Rudi Ahlers wrote:
But the one piece of of the puzzle that I don't understand, will a self-build-Linux NAS device, or even Openfiler / FreeNAS give us that kind of uptime.
You say that downtime is not an option, so I can say with absolute confidence there really is nothing you can build for the budget your looking for that will provide 100% uptime.
Either set expectations for the budget you have or get a bigger budget to satisfy the requirements.
There are really only a few storage systems in the world that will put money down on 100% SLA uptime and they are all multi million dollar systems, and even then they will just pay you for any downtime caused by the storage, that doesn't mean there won't ever be downtime. And one vendor at least - Hitachi claims they have yet to have had to pay out on that guarantee(at least as of late last year when I last talked to them).
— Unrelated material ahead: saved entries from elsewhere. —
theorem pv_arrCount (v : List Int) : (∀ c ∈ v, 0 ≤ c ∧ c < 200005) →
    ∀ a : Array Int, a.size = 200005 →
      (v.foldl (fun a c => pvArrSet a c (pvArrGet a c + 1)) a).size = 200005 ∧
      ∀ i : Int, 0 ≤ i →
        pvArrGet (v.foldl (fun a c => pvArrSet a c (pvArrGet a c + 1)) a) i
          = pvArrGet a i + v.count i := by
  induction v with
  | nil => intro _ a ha; simp [ha]
  | cons c t ih =>
    intro hv a ha
    obtain ⟨hc0, hcM⟩ := hv c (by simp)
    have ht : ∀ c ∈ t, 0 ≤ c ∧ c < 200005 := fun c hc => hv c (by simp [hc])
    have ha' : (pvArrSet a c (pvArrGet a c + 1)).size = 200005 := by
      rw [size_pvArrSet]; exact ha
    obtain ⟨hs, hg⟩ := ih ht (pvArrSet a c (pvArrGet a c + 1)) ha'
    refine ⟨hs, ?_⟩
    intro i hi
    rw [List.foldl_cons, hg i hi, List.count_cons]
    by_cases hic : c = i
    · subst hic
      rw [pvArrGet_set_self _ _ _ hc0 (by omega)]
      simp; omega
    · rw [pvArrGet_set_ne _ _ _ _ hc0 hi hic]
      simp [hic]

theorem pv_sweepUp (g h : Int → Int)
    (hstep : ∀ i : Int, 1 ≤ i → i < 200005 → g i = g (i - 1) + h i) :
    ∀ (k : Nat) (lo : Int) (a : Array Int), lo = 200005 - (k : Int) → 1 ≤ lo →
      a.size = 200005 →
      (∀ t : Int, 0 ≤ t → t < lo → pvArrGet a t = g t) →
      ((PySem.List.pyRange lo 200005 1).foldl
          (fun a i => pvArrSet a i (pvArrGet a (i - 1) + h i)) a).size = 200005 ∧
      ∀ t : Int, 0 ≤ t → t < 200005 →
        pvArrGet ((PySem.List.pyRange lo 200005 1).foldl
          (fun a i => pvArrSet a i (pvArrGet a (i - 1) + h i)) a) t = g t := by
  intro k
  induction k with
  | zero =>
    intro lo a hlo _ ha hinv
    rw [pv_pyRange_one_nil _ _ (by omega)]
    exact ⟨ha, fun t ht1 ht2 => hinv t ht1 (by omega)⟩
  | succ m ih =>
    intro lo a hlo hlo1 ha hinv
    rw [PySem.List.pyRange_one_cons (by push_cast at hlo; omega)]
    rw [List.foldl_cons]
    have ha' : (pvArrSet a lo (pvArrGet a (lo - 1) + h lo)).size = 200005 := by
      rw [size_pvArrSet]; exact ha
    refine ih (lo + 1) _ (by push_cast at hlo ⊢; omega) (by omega) ha' ?_
    intro t ht1 ht2
    by_cases hteq : t = lo
    · subst hteq
      rw [pvArrGet_set_self _ _ _ (by omega) (by omega)]
      rw [hinv (t - 1) (by omega) (by omega)]
      exact (hstep t (by omega) (by push_cast at hlo; omega)).symm
    · rw [pvArrGet_set_ne _ _ _ _ (by omega) ht1 (fun hh => hteq hh.symm)]
      exact hinv t ht1 (by omega)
Depending on space and performance requirements you can get a system that's built for 99.999% uptime for about $90-120k in the U.S.
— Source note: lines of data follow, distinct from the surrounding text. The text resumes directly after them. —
theorem pvAfold_counts (n : Int) (board : List (List Int)) (favorites : List Int) :
    ∀ (ps : List (Int × Int)) (F B : Int),
    ps.foldl (pvAstep n board favorites) (F, B)
      = (F + pvF favorites ((ps.filter (fun p => decide (0 ≤ p.1 ∧ p.1 < n ∧ 0 ≤ p.2 ∧ p.2 < n))).map (pvVal board)),
         B + pvB favorites ((ps.filter (fun p => decide (0 ≤ p.1 ∧ p.1 < n ∧ 0 ≤ p.2 ∧ p.2 < n))).map (pvVal board))) := by
  intro ps
  induction ps with
  | nil => intro F B; simp [pvF, pvB]
  | cons p t ih =>
      intro F B
      simp only [List.foldl_cons, List.filter_cons]
      by_cases hin : 0 ≤ p.1 ∧ p.1 < n ∧ 0 ≤ p.2 ∧ p.2 < n
      · rw [if_pos (decide_eq_true hin), List.map_cons]
        rcases hA : pvAstep n board favorites (F, B) p with ⟨F', B'⟩
        rw [ih F' B', pvF_cons, pvB_cons]
        unfold pvAstep at hA
        rw [if_pos hin] at hA
        by_cases hf : pvVal board p ∈ favorites
        · rw [if_pos hf] at hA
          injection hA with h1 h2
          rw [if_pos hf, if_neg (by tauto : ¬ (pvVal board p ∉ favorites ∧ pvVal board p = 0))]
          rw [Prod.ext_iff]
          constructor <;> simp <;> omega
        · rw [if_neg hf] at hA
          by_cases hz : pvVal board p = 0
          · rw [if_pos hz] at hA
            injection hA with h1 h2
            rw [if_neg hf, if_pos ⟨hf, hz⟩]
            rw [Prod.ext_iff]
            constructor <;> simp <;> omega
          · rw [if_neg hz] at hA
            injection hA with h1 h2
            rw [if_neg hf, if_neg (by tauto : ¬ (pvVal board p ∉ favorites ∧ pvVal board p = 0))]
            rw [Prod.ext_iff]
            constructor <;> simp <;> omega
      · rw [if_neg (by simp [hin])]
        rw [show pvAstep n board favorites (F, B) p = (F, B) from by simp [pvAstep, hin]]
        exact ih F B

-- A's inline inner loop, structurally: a fold of pvAstep over the neighbour coordinates
theorem pvInnerA_fold (n : Int) (board : List (List Int)) (favorites : List Int) (r c : Int) :
    (PySem.List.pyRange 0 4 1).foldl
      (fun (fb : Int × Int) l =>
        let r_dir := PySem.List.pyGetD ([-1, 0, 0, 1] : List Int) l 0
        let c_dir := PySem.List.pyGetD ([0, -1, 1, 0] : List Int) l 0
        if 0 ≤ r + r_dir ∧ r + r_dir < n ∧ 0 ≤ c + c_dir ∧ c + c_dir < n then
          let side := PySem.List.pyGetD (PySem.List.pyGetD board (r + r_dir) []) (c + c_dir) 0
          if side ∈ favorites then (fb.1 + 1, fb.2)
          else if side = 0 then (fb.1, fb.2 + 1)
          else fb
        else fb)
      (0, 0) = (pvCoords r c).foldl (pvAstep n board favorites) (0, 0) := by
  rw [show PySem.List.pyRange 0 4 1 = [0, 1, 2, 3] from by decide]
  simp only [List.foldl_cons, List.foldl_nil]
  rw [show PySem.List.pyGetD ([-1, 0, 0, 1] : List Int) 0 0 = -1 from by decide,
      show PySem.List.pyGetD ([-1, 0, 0, 1] : List Int) 1 0 = 0 from by decide,
      show PySem.List.pyGetD ([-1, 0, 0, 1] : List Int) 2 0 = 0 from by decide,
      show PySem.List.pyGetD ([-1, 0, 0, 1] : List Int) 3 0 = 1 from by decide,
      show PySem.List.pyGetD ([0, -1, 1, 0] : List Int) 0 0 = 0 from by decide,
      show PySem.List.pyGetD ([0, -1, 1, 0] : List Int) 1 0 = -1 from by decide,
      show PySem.List.pyGetD ([0, -1, 1, 0] : List Int) 2 0 = 1 from by decide,
      show PySem.List.pyGetD ([0, -1, 1, 0] : List Int) 3 0 = 0 from by decide]
  simp only [pvCoords, pvAstep, pvVal, List.foldl_cons, List.foldl_nil]
  norm_num

-- A's inline inner loop computes the (familiar, broad) counts of the neighbour values
theorem pvInnerA_eq (n : Int) (board : List (List Int)) (favorites : List Int) (r c : Int) :
    (PySem.List.pyRange 0 4 1).foldl
      (fun (fb : Int × Int) l =>
        let r_dir := PySem.List.pyGetD ([-1, 0, 0, 1] : List Int) l 0
        let c_dir := PySem.List.pyGetD ([0, -1, 1, 0] : List Int) l 0
        if 0 ≤ r + r_dir ∧ r + r_dir < n ∧ 0 ≤ c + c_dir ∧ c + c_dir < n then
          let side := PySem.List.pyGetD (PySem.List.pyGetD board (r + r_dir) []) (c + c_dir) 0
          if side ∈ favorites then (fb.1 + 1, fb.2)
          else if side = 0 then (fb.1, fb.2 + 1)
          else fb
        else fb)
      (0, 0) = pvScore n board favorites (r, c) := by
  rw [pvInnerA_fold, pvAfold_counts]
  simp [pvScore, pvVals]

-- B's neighbour-value loop materialises pvVals
theorem pvInnerB_eq (n : Int) (board : List (List Int)) (r c : Int) :
    ([(r - 1, c), (r, c - 1), (r, c + 1), (r + 1, c)] : List (Int × Int)).foldl
      (fun (vals : List Int) p =>
        if 0 ≤ p.1 ∧ p.1 < n ∧ 0 ≤ p.2 ∧ p.2 < n then
          vals ++ [PySem.List.pyGetD (PySem.List.pyGetD board p.1 []) p.2 0]
        else vals) [] = pvVals n board r c := by
  rw [PySem.List.foldl_append_ite (p := fun p : Int × Int => 0 ≤ p.1 ∧ p.1 < n ∧ 0 ≤ p.2 ∧ p.2 < n)
      (f := fun p : Int × Int => PySem.List.pyGetD (PySem.List.pyGetD board p.1 []) p.2 0)]
  simp only [List.nil_append, pvVals, pvCoords_eq]
  rfl

-- sum of occurrence counts over the favourite SET = membership count (B's fs = A's familiar)
theorem pvIndicator_sum (S : List Int) (v : Int) (hnd : S.Nodup) :
    (S.map (fun x => if x = v then (1 : Int) else 0)).sum = if v ∈ S then 1 else 0 := by
  induction S with
  | nil => simp
  | cons a s ihs =>
      rcases List.nodup_cons.mp hnd with ⟨ha, hnd'⟩
      rcases eq_or_ne a v with h | h
      · subst h
        have hz : (s.map (fun x => if x = a then (1 : Int) else 0)).sum = 0 := by
          apply List.sum_eq_zero
          intro x hx
          rcases List.mem_map.mp hx with ⟨y, hy, rfl⟩
          simp [show y ≠ a from fun hya => ha (hya ▸ hy)]
        simp [hz]
      · simp only [List.map_cons, List.sum_cons, List.mem_cons]
        rw [ihs hnd']
        simp [Ne.symm h, h]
Even my own new storage system which as configured lists for about $990k does not guarantee 100% uptime, their goal is 99.999%, so far we've had 100% uptime over the past year, we've had two soft failures on the system, one was a Fiber channel HBA firmware crashed and dumped, the system automatically restarted the HBA chip, the second was a system level software component segfaulted(the system runs on Debian), the system auto restarted it, no noticeable impacts in either case as everything is connected to at least two active-active controllers..
Providing high availability storage is not a simple task, take for example a simple thing such as drive firmware upgrades, our storage system had to undergo drive firmware upgrades this past weekend due to a bug in the Seagate SATA drives which under very rare conditions could cause data corruption. The array handled the firmware upgrades itself, upgrading one drive at a time, took about 16 hours for 200 disks, zero impact to the system.
If your building a system yourself in my experience its highly unlikely that you are ever alerted to such a problem in the drive firmware yet alone have to go through the process of upgrading the drives. Fortunately critical drive firmware updates are somewhat rare, but I think they will become more common as more systems move to SATA, which for the most part is lower quality/less testing.
One guy I met with a couple of years ago had an entirely SATA drive system from another vendor using Western Digital drives, and there was a NASTY firmware bug in that system as well, and it continually impacted production, the drives at random times would just flat out stall, and you had to physically remove them from the array and re-insert them to cycle them and get them up again. And the array vendor had no way of flashing drives automatically at the time, he was faced with flashing each and every drive individually in another system(s). Eventually the vendor fixed their software to allow automatic firmware updates but that's just another example of the complexities involved with high availability storage and that's just at the block storage level.
On some of our Dell servers we had to manually boot with a floppy to DOS to flash some Seagate SCSI drive firmwares as the firmware they shipped with killed performance(500% faster with newer firmware for our app).
Then you need to take into account things like MPIO and active-active or active-passive storage controllers. Then if you get into the file based storage then there is another layer of availability bolted on top of that as well which can further complicate things.
Our last NAS vendor is well known in the ultra high performance arena, but even with an active-active NAS cluster they could not do a major software upgrade without hard cluster downtime. And fail over took upwards of 60 seconds.
Ideally I would like have a highly-redundant storage device which can be used by numerous users, and also host Virtual Machines on it. So IO will be the biggest concern, in terms of speed, with reliability the 2nd biggest concern.
You say IO is the biggest concern yet below you plan to use SATA disks?! Doesn't make sense. Unless you plan to have a large amount of SATA disks. SATA has 1/2 the I/O capacity of 10k RPM, and 1/3rd the I/O capacity of 15k RPM.
The other question is, how well will my own Linux / UNIX based NAS perform? Surely these companies who build their own NAS devices spend a lot of time fine-tuning the OS to deliver the best performance, and probably spend a lot of time researching and testing different hardware devices and configurations to see what works best?
You sound like you want something that is fast, very highly available, cheap, has lots of space, and easy to manage, such a system doesn't really exist(depending on your view of how cheap is cheap). The reason it doesn't exist is because it's really complicated to get right.
Your setting yourself up for major disappointment or a massive headache down the road. Pick a subset of your requirements, find a solution that fits it and set expectations/SLAs to match that solution whatever it may be.
If I were in your position I would opt for something that is as simple to manage as possible, and limit the services you provide through it, get decent hardware and setup some sort of replication to a 2nd identical system(myself would avoid things like DRBD)
At the very least opt for a good SCSI raid controller and a shelf of external disks, don't use the internal drive bays on a system. On the low end HP is a good fit, Infortrend has some pretty good stuff, LSI as well.
If you want to go a bit higher end, get a fiber channel storage system(same vendors) with redundant controllers and connect to it via FC.
Make sure the drive models and firmware is certified with the controller/storage system your getting.
nate